-- pv_equiv track=rewrite | github.com/sanjayb-28/ContainrLab | judge/labs/lab3.py | _extract_alias
-- ===== SOURCE A (Python) =====
-- def _extract_alias(from_instruction: str) -> str | None:
--     tokens = from_instruction.split()
--     lowered = [token.lower() for token in tokens]
--     if "as" in lowered:
--         index = lowered.index("as")
--         if index + 1 < len(tokens):
--             return tokens[index + 1]
--     return None
-- ===== SOURCE B (Python) =====
-- def _extract_alias(from_instruction: str) -> str | None:
--     ans = None
--     nxt = None
--     for tok in reversed(from_instruction.split()):
--         if tok.lower() == "as" and nxt is not None:
--             ans = nxt
--         nxt = tok
--     return ans
-- ===== Notes on version B (the rewrite author's own statement) =====
-- stated objective: alternative
-- what changed: B traverses the token list right-to-left with a two-slot accumulator (answer-so-far and the following token), overwriting the answer at every keyword hit so the leftmost keyword wins, instead of A's staged build-lowered-list / membership test / .index / subscript lookup.
import Mathlib
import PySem

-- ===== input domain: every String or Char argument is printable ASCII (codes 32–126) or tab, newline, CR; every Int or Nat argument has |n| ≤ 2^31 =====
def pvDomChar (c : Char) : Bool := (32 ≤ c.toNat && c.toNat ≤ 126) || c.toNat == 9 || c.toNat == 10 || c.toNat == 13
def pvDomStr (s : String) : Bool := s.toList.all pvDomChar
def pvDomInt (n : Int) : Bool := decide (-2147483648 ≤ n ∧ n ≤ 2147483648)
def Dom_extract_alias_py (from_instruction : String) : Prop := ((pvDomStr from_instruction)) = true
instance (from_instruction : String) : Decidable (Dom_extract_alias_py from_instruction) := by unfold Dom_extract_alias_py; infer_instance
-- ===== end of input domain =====

-- B replaces A's staged passes (lowered list, membership test, .index, subscript) with a single
-- right-to-left traversal carrying (answer-so-far, following token); objective: alternative.

-- ===== PORT A =====
def extract_alias_py (from_instruction : String) : Option String :=
  let tokens := PySem.Str.split₀ from_instruction
  let lowered := tokens.map (fun t => PySem.Str.lower t)
  if lowered.contains "as" then
    match PySem.List.index? lowered "as" with
    | some index =>
        if index + 1 < tokens.length then PySem.List.pyGet? tokens ((index : Int) + 1)
        else none
    | none => none
  else none

-- ===== PORT B =====
-- fold over reversed(tokens): state = (ans, nxt); overwrite ans on every keyword hit,
-- so after the whole pass the leftmost 'as' determined the answer.
def extract_alias_py_alt (from_instruction : String) : Option String :=
  ((PySem.Str.split₀ from_instruction).reverse.foldl
    (fun (st : Option String × Option String) tok =>
      (if PySem.Str.lower tok = "as" ∧ st.2.isSome then st.2 else st.1, some tok))
    (none, none)).1

-- ===== PRECONDITION & SPEC =====
def Spec_extract_alias_py (from_instruction : String) (out : Option String) : Prop := out = extract_alias_py_alt from_instruction
instance (from_instruction : String) (out : Option String) : Decidable (Spec_extract_alias_py from_instruction out) := by unfold Spec_extract_alias_py; infer_instance

-- ===== CLAIM (what is proved, stated in full; the proofs are below) =====
def Claim_equal_extract_alias_py : Prop := ∀ (from_instruction : String), Dom_extract_alias_py from_instruction → Spec_extract_alias_py from_instruction (extract_alias_py from_instruction)

-- ===== LEMMAS AND PROOFS =====

-- proof-only specification: token following the leftmost case-insensitive 'as'
def pvFirstAlias : List String → Option String
  | prev :: cur :: rest =>
      if PySem.Str.lower prev = "as" then some cur else pvFirstAlias (cur :: rest)
  | _ => none

-- A computes pvFirstAlias
lemma pvA_eq (ts : List String) :
    (if (ts.map (fun t => PySem.Str.lower t)).contains "as" then
      match PySem.List.index? (ts.map (fun t => PySem.Str.lower t)) "as" with
      | some index =>
          if index + 1 < ts.length then PySem.List.pyGet? ts ((index : Int) + 1)
          else none
      | none => none
    else none) = pvFirstAlias ts := by
  induction ts with
  | nil => simp [pvFirstAlias]
  | cons a rest ih =>
    by_cases h : PySem.Str.lower a = "as"
    · rw [List.map_cons, h, PySem.List.index?_cons_self]
      cases rest with
      | nil => simp [pvFirstAlias]
      | cons b r =>
        simp only [List.contains_cons, BEq.rfl, Bool.true_or, if_true]
        simp [pvFirstAlias, h, PySem.List.pyGet?, PySem.List.pyIdx?]
    · rw [List.map_cons, PySem.List.index?_cons_of_ne _ h]
      have hb : (("as" : String) == PySem.Str.lower a) = false :=
        beq_eq_false_iff_ne.mpr (Ne.symm h)
      have hc : ((PySem.Str.lower a :: rest.map (fun t => PySem.Str.lower t)).contains "as")
          = ((rest.map (fun t => PySem.Str.lower t)).contains "as") := by
        rw [List.contains_cons, hb, Bool.false_or]
      rw [hc]
      have hscan : pvFirstAlias (a :: rest) = pvFirstAlias rest := by
        cases rest with
        | nil => simp [pvFirstAlias]
        | cons b r => simp [pvFirstAlias, h]
      rw [hscan, ← ih]
      by_cases hmem : ((rest.map (fun t => PySem.Str.lower t)).contains "as") = true
      · rw [if_pos hmem, if_pos hmem]
        cases hidx : PySem.List.index? (rest.map (fun t => PySem.Str.lower t)) "as" with
        | none => rfl
        | some i =>
          simp only [Option.map_some]
          have hlen : (i + 1 + 1 < (a :: rest).length) ↔ (i + 1 < rest.length) := by
            simp only [List.length_cons]; omega
          have hget : PySem.List.pyGet? (a :: rest) (((i + 1 : Nat) : Int) + 1)
              = PySem.List.pyGet? rest ((i : Int) + 1) := by
            have := PySem.List.pyGet?_cons_succ (x := a) (xs := rest) (n := i + 1)
            rw [this]; norm_cast
          by_cases hlt : i + 1 < rest.length
          · rw [if_pos (hlen.mpr hlt), if_pos hlt, hget]
          · rw [if_neg (by omega), if_neg hlt]
      · rw [if_neg hmem, if_neg hmem]

-- B's right-to-left fold computes (pvFirstAlias ts, ts.head?)
lemma pvB_state (ts : List String) :
    ts.reverse.foldl
      (fun (st : Option String × Option String) tok =>
        (if PySem.Str.lower tok = "as" ∧ st.2.isSome then st.2 else st.1, some tok))
      (none, none) = (pvFirstAlias ts, ts.head?) := by
  induction ts with
  | nil => simp [pvFirstAlias]
  | cons a rest ih =>
    rw [List.reverse_cons, List.foldl_append, ih]
    simp only [List.foldl_cons, List.foldl_nil]
    cases rest with
    | nil => simp [pvFirstAlias]
    | cons b r =>
      by_cases h : PySem.Str.lower a = "as" <;>
        simp [pvFirstAlias, h]

-- ===== VERDICT (by name: the statement is the Claim_ definition above) =====
theorem extract_alias_py_spec : Claim_equal_extract_alias_py := by
  intro s _
  unfold Spec_extract_alias_py extract_alias_py extract_alias_py_alt
  rw [pvB_state]
  exact pvA_eq (PySem.Str.split₀ s)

****************************************

Task item | For this exercise, please copy exactly the lines of the material above from its first line through the line where "token in tokens]" appears.

Response box |
-- pv_equiv track=rewrite | github.com/sanjayb-28/ContainrLab | judge/labs/lab3.py | _extract_alias
-- ===== SOURCE A (Python) =====
-- def _extract_alias(from_instruction: str) -> str | None:
--     tokens = from_instruction.split()
--     lowered = [token.lower() for token in tokens]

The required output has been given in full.